▶ [Records for this exercise]
━━━━━━━━━━━━━━━━━━━━

-- pv_equiv track=rewrite | github.com/CallBridge/comp9021-review | labs/merging_strings.py | try_execute
-- ===== SOURCE A (Python) =====
-- def try_execute(first,second,third):
--     last_index=0
--     while first!='':
--         try:
--             char = first[0]
--             first=first[1:]
--             index = third.index(char)
--             third=third[:index]+third[index+1:]
--         except:
--             return False
--     else:
--         if third==second:
--             return True
--         else:
--             return False
-- ===== SOURCE B (Python) =====
-- def try_execute(first, second, third):
--     need = {}
--     for c in first:
--         need[c] = need.get(c, 0) + 1
--     out = []
--     matched = 0
--     for c in third:
--         if need.get(c, 0) > 0:
--             need[c] = need[c] - 1
--             matched += 1
--         else:
--             out.append(c)
--     return matched == len(first) and ''.join(out) == second
-- ===== Notes on version B (the rewrite author's own statement) =====
-- stated objective: faster
-- what changed: Replaces the per-character third.index + slice-rebuild loop (quadratic) with a character counter over first and one linear scan of third that skips counted characters, so no string is ever rebuilt.
import Mathlib
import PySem

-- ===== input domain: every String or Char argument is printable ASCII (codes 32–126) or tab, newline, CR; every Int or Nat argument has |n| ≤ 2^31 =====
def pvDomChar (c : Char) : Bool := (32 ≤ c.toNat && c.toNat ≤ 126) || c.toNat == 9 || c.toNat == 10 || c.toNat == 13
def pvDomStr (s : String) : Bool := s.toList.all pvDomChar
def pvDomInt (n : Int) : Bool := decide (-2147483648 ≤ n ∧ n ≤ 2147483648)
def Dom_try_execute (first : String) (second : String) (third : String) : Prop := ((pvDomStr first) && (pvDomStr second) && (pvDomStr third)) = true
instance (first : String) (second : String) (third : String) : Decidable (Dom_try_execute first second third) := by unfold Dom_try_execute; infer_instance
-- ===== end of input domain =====

-- B replaces A's per-character third.index + slice-rebuild loop with a character counter
-- over `first` and a single scan of `third` (objective: faster).


-- ===== PORT A =====
-- the while-loop of A: consume `first` one char at a time; third.index(char)
-- (exception caught → False), then third = third[:index] + third[index+1:]
def try_execute_go (first third second : List Char) : Bool :=
  match first with
  | [] => third == second
  | ch :: rest =>
    match PySem.List.index? third ch with
    | none => false
    | some i =>
      try_execute_go rest
        (PySem.List.slice third none (some (i : Int)) ++
         PySem.List.slice third (some ((i : Int) + 1)) none) second

def try_execute (first : String) (second : String) (third : String) : Bool :=
  try_execute_go first.toList third.toList second.toList

-- ===== PORT B =====
-- need[c] = need.get(c, 0) + 1 over first
def buildNeed (f : List Char) : PySem.Dict Char Int :=
  f.foldl (fun d c => d.insert c (d.getD c 0 + 1)) PySem.Dict.empty

-- one iteration of B's scan of third: state (need, out, matched)
def stepB (st : PySem.Dict Char Int × List Char × Int) (c : Char) :
    PySem.Dict Char Int × List Char × Int :=
  if st.1.getD c 0 > 0 then (st.1.insert c (st.1.getD c 0 - 1), st.2.1, st.2.2 + 1)
  else (st.1, st.2.1 ++ [c], st.2.2)

def try_execute_alt (first : String) (second : String) (third : String) : Bool :=
  let need := buildNeed first.toList
  let st := third.toList.foldl stepB (need, [], 0)
  (st.2.2 == (first.toList.length : Int)) && (st.2.1 == second.toList)

-- ===== PRECONDITION & SPEC =====
def Spec_try_execute (first : String) (second : String) (third : String) (out : Bool) : Prop := out = try_execute_alt first second third
instance (first : String) (second : String) (third : String) (out : Bool) : Decidable (Spec_try_execute first second third out) := by unfold Spec_try_execute; infer_instance

-- ===== CLAIM (what is proved, stated in full; the proofs are below) =====
def Claim_equal_try_execute : Prop := ∀ (first : String) (second : String) (third : String), Dom_try_execute first second third → Spec_try_execute first second third (try_execute first second third)

-- ===== LEMMAS AND PROOFS =====

-- model of A: remove the first occurrence of each char of `first` from `third`
def mA (first third second : List Char) : Bool :=
  match first with
  | [] => third == second
  | c :: r => if c ∈ third then mA r (third.erase c) second else false

-- model of B's scan, the dict abstracted to a multiplicity function
def mScan (m : Char → Nat) (t : List Char) : (Char → Nat) × List Char × Nat :=
  match t with
  | [] => (m, [], 0)
  | c :: r =>
    if m c > 0 then
      let p := mScan (fun x => if x = c then m x - 1 else m x) r
      (p.1, p.2.1, p.2.2 + 1)
    else
      let p := mScan m r
      (p.1, c :: p.2.1, p.2.2)

def mB (f t s : List Char) : Bool :=
  ((mScan (fun x => f.count x) t).2.2 == f.length) &&
  ((mScan (fun x => f.count x) t).2.1 == s)

-- A's slice surgery at the index of c is List.erase
lemma slices_erase (t : List Char) (c : Char) (i : Nat)
    (h : PySem.List.index? t c = some i) :
    PySem.List.slice t none (some (i : Int)) ++
      PySem.List.slice t (some ((i : Int) + 1)) none = t.erase c := by
  obtain ⟨pre, suf, rfl, hlen, hnot⟩ := (PySem.List.index?_eq_some_iff t c i).1 h
  have h1 : PySem.List.slice (pre ++ c :: suf) none (some (i : Int)) = pre := by
    rw [PySem.List.slice_to_natCast, ← hlen, List.take_left]
  have h2 : PySem.List.slice (pre ++ c :: suf) (some ((i : Int) + 1)) none = suf := by
    have hc : ((i : Int) + 1) = ((i + 1 : Nat) : Int) := by push_cast; ring
    rw [hc, PySem.List.slice_from_natCast, ← hlen]
    simp [List.drop_append]
  rw [h1, h2, List.erase_append_right _ (by simpa using hnot)]
  simp

lemma A_eq_mA (f : List Char) : ∀ t s, try_execute_go f t s = mA f t s := by
  induction f with
  | nil => intro t s; rfl
  | cons c r ih =>
    intro t s
    cases hidx : PySem.List.index? t c with
    | none =>
      have hmem : c ∉ t := (PySem.List.index?_eq_none_iff t c).1 hidx
      show (match PySem.List.index? t c with
        | none => false
        | some i => try_execute_go r
            (PySem.List.slice t none (some (i : Int)) ++
             PySem.List.slice t (some ((i : Int) + 1)) none) s) = mA (c :: r) t s
      rw [hidx]
      simp [mA, hmem]
    | some i =>
      have hmem : c ∈ t := (PySem.List.index?_isSome_iff t c).1 (by rw [hidx]; rfl)
      show (match PySem.List.index? t c with
        | none => false
        | some i => try_execute_go r
            (PySem.List.slice t none (some (i : Int)) ++
             PySem.List.slice t (some ((i : Int) + 1)) none) s) = mA (c :: r) t s
      rw [hidx]
      show try_execute_go r _ s = mA (c :: r) t s
      rw [slices_erase t c i hidx, ih]
      simp [mA, hmem]

-- the counter dict built over f holds exactly the multiplicities of f
lemma buildNeed_getD (f : List Char) :
    ∀ (d : PySem.Dict Char Int) (x : Char),
      (f.foldl (fun d c => d.insert c (d.getD c 0 + 1)) d).getD x 0
        = d.getD x 0 + (f.count x : Int) := by
  induction f with
  | nil => intro d x; simp
  | cons a f ih =>
    intro d x
    rw [List.foldl_cons, ih, PySem.Dict.getD_insert]
    by_cases hx : x = a
    · subst hx
      have hc : (x :: f).count x = f.count x + 1 := by simp
      rw [if_pos rfl, hc]; push_cast; ring
    · have hc : (a :: f).count x = f.count x := by simp [Ne.symm hx]
      rw [if_neg hx, hc]

-- B's dict fold computes mScan's out and matched
lemma scan_fold (t : List Char) :
    ∀ (d : PySem.Dict Char Int) (m : Char → Nat) (out0 : List Char) (k0 : Int),
      (∀ x, d.getD x 0 = (m x : Int)) →
      (t.foldl stepB (d, out0, k0)).2.1 = out0 ++ (mScan m t).2.1 ∧
      (t.foldl stepB (d, out0, k0)).2.2 = k0 + ((mScan m t).2.2 : Int) := by
  induction t with
  | nil => intro d m out0 k0 _; simp [mScan]
  | cons c r ih =>
    intro d m out0 k0 hinv
    rw [List.foldl_cons]
    by_cases hpos : m c > 0
    · have hd : d.getD c 0 > 0 := by rw [hinv c]; exact_mod_cast hpos
      have hstep : stepB (d, out0, k0) c = (d.insert c (d.getD c 0 - 1), out0, k0 + 1) := by
        simp [stepB, hd]
      have hinv' : ∀ x, (d.insert c (d.getD c 0 - 1)).getD x 0
          = ((fun x => if x = c then m x - 1 else m x) x : Int) := by
        intro x
        rw [PySem.Dict.getD_insert]
        by_cases hx : x = c
        · simp [hx, hinv c]; omega
        · simp [hx, hinv x]
      obtain ⟨i1, i2⟩ := ih (d.insert c (d.getD c 0 - 1))
        (fun x => if x = c then m x - 1 else m x) out0 (k0 + 1) hinv'
      rw [hstep]
      constructor
      · rw [i1]; simp [mScan, hpos]
      · rw [i2]; simp [mScan, hpos]; ring
    · have hd : ¬ d.getD c 0 > 0 := by rw [hinv c]; exact_mod_cast hpos
      have hstep : stepB (d, out0, k0) c = (d, out0 ++ [c], k0) := by
        simp [stepB, hd]
      obtain ⟨i1, i2⟩ := ih d m (out0 ++ [c]) k0 hinv
      rw [hstep]
      constructor
      · rw [i1]; simp [mScan, hpos]
      · rw [i2]; simp [mScan, hpos]

lemma B_eq_mB (first second third : String) :
    try_execute_alt first second third = mB first.toList third.toList second.toList := by
  have hinv : ∀ x, (buildNeed first.toList).getD x 0 = ((first.toList.count x : Nat) : Int) := by
    intro x
    have := buildNeed_getD first.toList PySem.Dict.empty x
    simpa [buildNeed] using this
  obtain ⟨h1, h2⟩ := scan_fold third.toList (buildNeed first.toList)
      (fun x => first.toList.count x) [] 0 hinv
  have e : try_execute_alt first second third =
      (((third.toList.foldl stepB (buildNeed first.toList, [], 0)).2.2
          == (first.toList.length : Int)) &&
       ((third.toList.foldl stepB (buildNeed first.toList, [], 0)).2.1
          == second.toList)) := rfl
  rw [e, h1, h2]
  unfold mB
  simp only [List.nil_append, zero_add]
  congr 1
  by_cases h : (mScan (fun x => first.toList.count x) third.toList).2.2 = first.toList.length
  · simp [h]
  · simp

-- scanning with the empty multiset removes nothing
lemma mScan_zero (t : List Char) : mScan (fun _ => 0) t = ((fun _ => 0), t, 0) := by
  induction t with
  | nil => rfl
  | cons c r ih => simp [mScan, ih]

-- adding one copy of a present c to the demand consumes its first occurrence
lemma mScan_mem (c : Char) :
    ∀ (t : List Char) (m : Char → Nat), c ∈ t →
      (mScan (fun x => if x = c then m x + 1 else m x) t).2.1
        = (mScan m (t.erase c)).2.1 ∧
      (mScan (fun x => if x = c then m x + 1 else m x) t).2.2
        = (mScan m (t.erase c)).2.2 + 1 := by
  intro t
  induction t with
  | nil => intro m h; simp at h
  | cons a r ih =>
    intro m hmem
    by_cases hac : a = c
    · subst hac
      have hfun : (fun x => if x = a then (if x = a then m x + 1 else m x) - 1
          else (if x = a then m x + 1 else m x)) = m := by
        funext x; by_cases hx : x = a <;> simp [hx]
      simp [mScan, hfun]
    · have hcr : c ∈ r := by
        rcases List.mem_cons.mp hmem with h | h
        · exact absurd h.symm hac
        · exact h
      have herase : (a :: r).erase c = a :: r.erase c := by
        rw [List.erase_cons_tail]; simp [hac]
      rw [herase]
      by_cases hpos : m a > 0
      · have hfun : (fun x => if x = a then (if x = c then m x + 1 else m x) - 1
            else (if x = c then m x + 1 else m x))
            = (fun x => if x = c then (if x = a then m x - 1 else m x) + 1
                else (if x = a then m x - 1 else m x)) := by
          funext x
          by_cases h1 : x = a <;> by_cases h2 : x = c <;>
            simp_all
        have := ih (fun x => if x = a then m x - 1 else m x) hcr
        simp only [mScan, hac, hpos, if_pos, hfun]
        simp [hpos, this.1, this.2]
      · have := ih m hcr
        simp only [mScan, hac, hpos]
        simp [hpos, this.1, this.2]

-- a demanded char absent from t changes nothing in the scan
lemma mScan_not_mem (c : Char) :
    ∀ (t : List Char) (m : Char → Nat), c ∉ t →
      (mScan (fun x => if x = c then m x + 1 else m x) t).2.1 = (mScan m t).2.1 ∧
      (mScan (fun x => if x = c then m x + 1 else m x) t).2.2 = (mScan m t).2.2 := by
  intro t
  induction t with
  | nil => intro m _; simp [mScan]
  | cons a r ih =>
    intro m hmem
    have hac : a ≠ c := by rintro rfl; exact hmem (List.mem_cons_self)
    have hcr : c ∉ r := fun h => hmem (List.mem_cons_of_mem a h)
    have hval : (if a = c then m a + 1 else m a) = m a := by simp [hac]
    by_cases hpos : m a > 0
    · have hfun : (fun x => if x = a then (if x = c then m x + 1 else m x) - 1
          else (if x = c then m x + 1 else m x))
          = (fun x => if x = c then (if x = a then m x - 1 else m x) + 1
              else (if x = a then m x - 1 else m x)) := by
        funext x
        by_cases h1 : x = a <;> by_cases h2 : x = c <;> simp_all
      have := ih (fun x => if x = a then m x - 1 else m x) hcr
      simp only [mScan, hval, hpos, if_pos, hfun]
      simp [this.1, this.2]
    · have := ih m hcr
      simp only [mScan, hval, hpos]
      simp [this.1, this.2]

-- the scan never matches more chars than f supplies
lemma mScan_matched_le : ∀ (t f : List Char),
    (mScan (fun x => f.count x) t).2.2 ≤ f.length := by
  intro t
  induction t with
  | nil => intro f; simp [mScan]
  | cons a r ih =>
    intro f
    by_cases hpos : f.count a > 0
    · have hmem : a ∈ f := List.count_pos_iff.mp hpos
      have hfun : (fun x => if x = a then f.count x - 1 else f.count x)
          = (fun x => (f.erase a).count x) := by
        funext x
        by_cases hx : x = a
        · simp [hx, List.count_erase_self]
        · simp [hx, List.count_erase_of_ne hx]
      simp only [mScan, hpos, if_pos, hfun]
      have := ih (f.erase a)
      have hlen : (f.erase a).length = f.length - 1 := List.length_erase_of_mem hmem
      have hfl : 1 ≤ f.length := List.length_pos_of_mem hmem
      omega
    · simp only [mScan, hpos]
      exact ih f

-- counting a cons bumps the multiplicity function at its head
lemma count_cons_fun (c : Char) (r : List Char) :
    (fun x => (c :: r).count x) = (fun x => if x = c then r.count x + 1 else r.count x) := by
  funext x
  by_cases hx : x = c
  · simp [hx]
  · simp [hx, Ne.symm hx]

lemma mA_eq_mB (f : List Char) : ∀ t s, mA f t s = mB f t s := by
  induction f with
  | nil =>
    intro t s
    have hz : (fun x => ([] : List Char).count x) = (fun _ => 0) := by funext x; simp
    unfold mB
    rw [hz, mScan_zero]
    simp [mA]
  | cons c r ih =>
    intro t s
    by_cases hmem : c ∈ t
    · obtain ⟨h1, h2⟩ := mScan_mem c t (fun x => r.count x) hmem
      have hA : mA (c :: r) t s = mB r (t.erase c) s := by
        rw [show mA (c :: r) t s = mA r (t.erase c) s from by simp [mA, hmem]]
        exact ih _ _
      have hB : mB (c :: r) t s = mB r (t.erase c) s := by
        unfold mB
        rw [count_cons_fun, h1, h2, List.length_cons]
        congr 1
        by_cases h : (mScan (fun x => r.count x) (t.erase c)).2.2 = r.length
        · simp [h]
        · simp
      rw [hA, hB]
    · obtain ⟨h1, h2⟩ := mScan_not_mem c t (fun x => r.count x) hmem
      have hle := mScan_matched_le t r
      have hne : ((mScan (fun x => (c :: r).count x) t).2.2 == (c :: r).length) = false := by
        rw [count_cons_fun, h2]
        simp only [List.length_cons, beq_eq_false_iff_ne, ne_eq]
        omega
      have hA : mA (c :: r) t s = false := by simp [mA, hmem]
      have hB : mB (c :: r) t s = false := by
        unfold mB
        rw [hne, Bool.false_and]
      rw [hA, hB]

-- ===== VERDICT (by name: the statement is the Claim_ definition above) =====
theorem try_execute_spec : Claim_equal_try_execute := by
  intro first second third _
  show try_execute first second third = try_execute_alt first second third
  rw [try_execute, A_eq_mA, B_eq_mB, mA_eq_mB]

━━━━━━━━━━━━━━━━━━━━

Copy every line that contains "model" from the listing above.

▶ [Your response]
-- model of A: remove the first occurrence of each char of `first` from `third`
-- model of B's scan, the dict abstracted to a multiplicity function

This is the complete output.